*Records*:

-- pv_equiv track=rewrite | github.com/rmoskwa/githubSignatureParser | src/comprehensive_parser.py | _extract_classdef_help
-- ===== SOURCE A (Python) =====
-- def _extract_classdef_help(content: str) -> str:
--     """Extract help text from classdef file."""
--     lines = content.split('\n')
--     help_lines = []
--
--     # Look for comments immediately after classdef line
--     in_help = False
--     for i, line in enumerate(lines):
--         if i == 0:
--             continue
--         if line.strip().startswith('%'):
--             in_help = True
--             help_lines.append(line.strip()[1:].strip())
--         elif in_help and not line.strip().startswith('%'):
--             break
--
--     return '\n'.join(help_lines)
-- ===== SOURCE B (Python) =====
-- def _extract_classdef_help(content: str) -> str:
--     """Extract help text from classdef file (flag table + index/slice, no scanning loop)."""
--     lines = content.split('\n')[1:]
--     flags = [line.strip().startswith('%') for line in lines]
--     if True not in flags:
--         return ''
--     start = flags.index(True)
--     try:
--         end = flags.index(False, start)
--     except ValueError:
--         end = len(lines)
--     return '\n'.join(line.strip()[1:].strip() for line in lines[start:end])
-- ===== Notes on version B (the rewrite author's own statement) =====
-- stated objective: alternative
-- what changed: Replaces A's flag-driven loop over enumerate(lines) with a data-driven formulation: precompute a boolean flag table of which lines are '%'-comments, locate the block boundaries with list.index, and map the transform over a single slice lines[start:end].
import Mathlib
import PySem

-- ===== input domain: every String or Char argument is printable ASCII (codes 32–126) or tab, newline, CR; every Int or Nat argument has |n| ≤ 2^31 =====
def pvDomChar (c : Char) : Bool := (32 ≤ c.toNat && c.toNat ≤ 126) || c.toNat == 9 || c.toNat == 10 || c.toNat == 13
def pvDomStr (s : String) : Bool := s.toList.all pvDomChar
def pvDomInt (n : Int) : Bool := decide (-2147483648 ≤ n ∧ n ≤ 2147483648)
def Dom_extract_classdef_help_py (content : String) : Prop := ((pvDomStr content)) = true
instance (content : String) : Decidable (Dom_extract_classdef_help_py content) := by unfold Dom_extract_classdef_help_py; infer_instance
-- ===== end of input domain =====

-- B replaces A's flag-driven scanning loop by a flag table + index/slice formulation
-- (locate the comment block's boundaries with list.index, then map over one slice); objective: alternative.

-- ===== PORT A =====
-- line.strip().startswith('%')
def pvIsCmt (line : String) : Bool := PySem.Str.startswith (PySem.Str.strip line) "%"
-- line.strip()[1:].strip()
def pvXform (line : String) : String :=
  PySem.Str.strip (PySem.Str.slice (PySem.Str.strip line) (some 1) none)

-- the 'for i, line in enumerate(lines)' loop with state (in_help, help_lines); break returns acc
def pvALoop : List (Int × String) → Bool → List String → List String
  | [], _, acc => acc
  | (i, line) :: rest, inHelp, acc =>
    if i == 0 then pvALoop rest inHelp acc
    else if pvIsCmt line then pvALoop rest true (acc ++ [pvXform line])
    else if inHelp then acc
    else pvALoop rest inHelp acc

-- content.split('\n'); sep "\n" is nonempty so split? is always some (exact)
def extract_classdef_help_py (content : String) : String :=
  let lines := (PySem.Str.split? content "\n").getD []
  PySem.Str.join "\n" (pvALoop (PySem.List.enumerate lines 0) false [])

-- ===== PORT B =====
-- 'end = flags.index(False, start)' (search from position start, absolute result) is ported as
-- index? on the dropped suffix shifted back by start — exact since 0 ≤ start ≤ len(flags).
def extract_classdef_help_py_alt (content : String) : String :=
  let lines := ((PySem.Str.split? content "\n").getD []).drop 1
  let flags := lines.map pvIsCmt
  if flags.contains true then
    let start := (PySem.List.index? flags true).getD 0
    let stop : Nat := match PySem.List.index? (flags.drop start) false with
      | some j => start + j
      | none => lines.length
    PySem.Str.join "\n"
      ((PySem.List.slice lines (some (start : Int)) (some (stop : Int))).map pvXform)
  else ""

-- ===== PRECONDITION & SPEC =====
def Spec_extract_classdef_help_py (content : String) (out : String) : Prop := out = extract_classdef_help_py_alt content
instance (content : String) (out : String) : Decidable (Spec_extract_classdef_help_py content out) := by unfold Spec_extract_classdef_help_py; infer_instance

-- ===== CLAIM (what is proved, stated in full; the proofs are below) =====
def Claim_equal_extract_classdef_help_py : Prop := ∀ (content : String), Dom_extract_classdef_help_py content → Spec_extract_classdef_help_py content (extract_classdef_help_py content)

-- ===== LEMMAS AND PROOFS =====

-- proof-only intermediate forms: suffix from the first comment line, and that comment run mapped
def pvBSkip : List String → List String
  | [] => []
  | line :: rest => if pvIsCmt line then line :: rest else pvBSkip rest

def pvBTake : List String → List String
  | [] => []
  | line :: rest => if pvIsCmt line then pvXform line :: pvBTake rest else []

-- once in_help is true, A collects exactly the consecutive comment run (pvBTake)
theorem pvALoop_true (ls : List String) (k : Int) (hk : k ≠ 0) (acc : List String)
    (hpos : ∀ j, (0:Int) ≤ j → k + j ≠ 0) :
    pvALoop (PySem.List.enumerate ls k) true acc = acc ++ pvBTake ls := by
  induction ls generalizing k acc with
  | nil => simp [PySem.List.enumerate_nil, pvALoop, pvBTake]
  | cons l rest ih =>
    rw [PySem.List.enumerate_cons]
    unfold pvALoop
    have hk' : (k == 0) = false := by simpa using hk
    rw [hk']
    by_cases h : pvIsCmt l
    · simp only [h, if_true, Bool.false_eq_true, if_false]
      rw [ih (k + 1) (hpos 1 (by norm_num)) _ (fun j hj => by
        have := hpos (1 + j) (by omega); omega)]
      simp [pvBTake, h]
    · simp [pvBTake, h]

-- before in_help, A skips non-comment lines; pvBSkip finds the same start
theorem pvALoop_false (ls : List String) (k : Int) (hk : k ≠ 0) (acc : List String)
    (hpos : ∀ j, (0:Int) ≤ j → k + j ≠ 0) :
    pvALoop (PySem.List.enumerate ls k) false acc = acc ++ pvBTake (pvBSkip ls) := by
  induction ls generalizing k acc with
  | nil => simp [PySem.List.enumerate_nil, pvALoop, pvBSkip, pvBTake]
  | cons l rest ih =>
    rw [PySem.List.enumerate_cons]
    unfold pvALoop
    have hk' : (k == 0) = false := by simpa using hk
    rw [hk']
    by_cases h : pvIsCmt l
    · simp only [h, if_true, Bool.false_eq_true, if_false]
      rw [pvALoop_true rest (k + 1) (hpos 1 (by norm_num)) _ (fun j hj => by
        have := hpos (1 + j) (by omega); omega)]
      simp [pvBSkip, pvBTake, h]
    · simp only [h, Bool.false_eq_true, if_false]
      rw [ih (k + 1) (hpos 1 (by norm_num)) _ (fun j hj => by
        have := hpos (1 + j) (by omega); omega)]
      simp [pvBSkip, h]

theorem pvACore (lines : List String) :
    pvALoop (PySem.List.enumerate lines 0) false [] = pvBTake (pvBSkip (lines.drop 1)) := by
  cases lines with
  | nil => simp [PySem.List.enumerate_nil, pvALoop, pvBSkip, pvBTake]
  | cons l rest =>
    rw [PySem.List.enumerate_cons]
    unfold pvALoop
    simp only [beq_self_eq_true, if_true, zero_add]
    rw [pvALoop_false rest 1 one_ne_zero [] (fun j hj => by omega)]
    simp

-- B's core, at the list level (the body of the port's if, with '' replaced by [])
def pvBList (ls : List String) : List String :=
  let flags := ls.map pvIsCmt
  if flags.contains true then
    let start := (PySem.List.index? flags true).getD 0
    let stop : Nat := match PySem.List.index? (flags.drop start) false with
      | some j => start + j
      | none => ls.length
    (PySem.List.slice ls (some (start : Int)) (some (stop : Int))).map pvXform
  else []

-- the stop boundary as a function: index of the first non-comment line (or length)
def pvStopIdx (ls : List String) : Nat :=
  match PySem.List.index? (ls.map pvIsCmt) false with
  | some j => j
  | none => ls.length

theorem pvStopIdx_cons_true (l : String) (rest : List String) (h : pvIsCmt l = true) :
    pvStopIdx (l :: rest) = pvStopIdx rest + 1 := by
  unfold pvStopIdx
  rw [List.map_cons, h, PySem.List.index?_cons_of_ne _ (by decide)]
  cases hidx : PySem.List.index? (rest.map pvIsCmt) false <;> simp [hidx]

theorem pvStopIdx_cons_false (l : String) (rest : List String) (h : pvIsCmt l = false) :
    pvStopIdx (l :: rest) = 0 := by
  unfold pvStopIdx
  rw [List.map_cons, h, PySem.List.index?_cons_self]

-- taking up to the first non-comment line and transforming is exactly pvBTake
theorem pvStop (ls : List String) :
    (ls.take (pvStopIdx ls)).map pvXform = pvBTake ls := by
  induction ls with
  | nil => simp [pvStopIdx, pvBTake]
  | cons l rest ih =>
    by_cases h : pvIsCmt l
    · rw [pvStopIdx_cons_true l rest h]
      simp [pvBTake, h, ih]
    · rw [pvStopIdx_cons_false l rest (by simpa using h)]
      simp [pvBTake, h]

-- B's index/slice core computes the comment run after the skipped prefix
theorem pvBList_eq (ls : List String) : pvBList ls = pvBTake (pvBSkip ls) := by
  induction ls with
  | nil => simp [pvBList, pvBSkip, pvBTake]
  | cons l rest ih =>
    by_cases h : pvIsCmt l
    · -- start = 0: the slice is a take up to pvStopIdx
      unfold pvBList
      simp only [List.map_cons, h, List.contains_cons, beq_self_eq_true, Bool.true_or, if_true]
      rw [PySem.List.index?_cons_self]
      simp only [Option.getD_some, List.drop_zero]
      have hstop : (match PySem.List.index? (true :: rest.map pvIsCmt) false with
          | some j => 0 + j
          | none => (l :: rest).length) = pvStopIdx (l :: rest) := by
        unfold pvStopIdx
        rw [List.map_cons, h]
        cases hidx : PySem.List.index? (true :: rest.map pvIsCmt) false <;> simp [hidx]
      rw [hstop, show ((0:Nat) : Int) = ((0:Nat) : Int) from rfl, PySem.List.slice_natCast]
      simp only [Nat.sub_zero, List.drop_zero]
      rw [pvStop (l :: rest)]
      simp [pvBSkip, h]
    · have hf : pvIsCmt l = false := by simpa using h
      have hskip : pvBSkip (l :: rest) = pvBSkip rest := by simp [pvBSkip, hf]
      rw [hskip]
      simp only [pvBList, List.map_cons, hf] at ih ⊢
      by_cases hc : (rest.map pvIsCmt).contains true
      · -- the first comment line is in rest at position s; both slices coincide
        obtain ⟨s, hs⟩ : ∃ s, PySem.List.index? (rest.map pvIsCmt) true = some s :=
          Option.isSome_iff_exists.mp
            ((PySem.List.index?_isSome_iff _ _).mpr (by simpa using hc))
        rw [if_pos (show ((false :: rest.map pvIsCmt).contains true) = true by simpa using hc)]
        rw [if_pos hc] at ih
        rw [PySem.List.index?_cons_of_ne _ (show false ≠ true by decide), hs]
        rw [hs] at ih
        simp only [Option.map_some, Option.getD_some, List.drop_succ_cons,
          List.length_cons] at ih ⊢
        cases hidx : PySem.List.index? ((rest.map pvIsCmt).drop s) false with
        | none =>
            simp only [hidx] at ih ⊢
            rw [PySem.List.slice_natCast] at ih ⊢
            rw [List.drop_succ_cons,
              show rest.length + 1 - (s + 1) = rest.length - s from by omega]
            exact ih
        | some j =>
            simp only [hidx] at ih ⊢
            rw [PySem.List.slice_natCast] at ih ⊢
            rw [List.drop_succ_cons, show s + 1 + j - (s + 1) = s + j - s from by omega]
            exact ih
      · -- no comment line at all: both sides empty
        rw [if_neg (show ¬ ((false :: rest.map pvIsCmt).contains true = true) by simpa using hc)]
        rw [if_neg hc] at ih
        exact ih

-- the alt port is join of pvBList
theorem pvAltEq (content : String) :
    extract_classdef_help_py_alt content
      = PySem.Str.join "\n" (pvBList (((PySem.Str.split? content "\n").getD []).drop 1)) := by
  unfold extract_classdef_help_py_alt pvBList
  by_cases hc : ((((PySem.Str.split? content "\n").getD []).drop 1).map pvIsCmt).contains true <;>
    simp only [hc, if_true, if_false, Bool.false_eq_true]
  rfl

-- ===== VERDICT (by name: the statement is the Claim_ definition above) =====
theorem extract_classdef_help_py_spec : Claim_equal_extract_classdef_help_py := by
  intro content _
  show extract_classdef_help_py content = extract_classdef_help_py_alt content
  rw [pvAltEq, pvBList_eq]
  exact congrArg (PySem.Str.join "\n") (pvACore ((PySem.Str.split? content "\n").getD []))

*Your objective*: Pick out and copy the lines of the material that include the word "match".

*Task output*:
    let stop : Nat := match PySem.List.index? (flags.drop start) false with
    let stop : Nat := match PySem.List.index? (flags.drop start) false with
  match PySem.List.index? (ls.map pvIsCmt) false with
      have hstop : (match PySem.List.index? (true :: rest.map pvIsCmt) false with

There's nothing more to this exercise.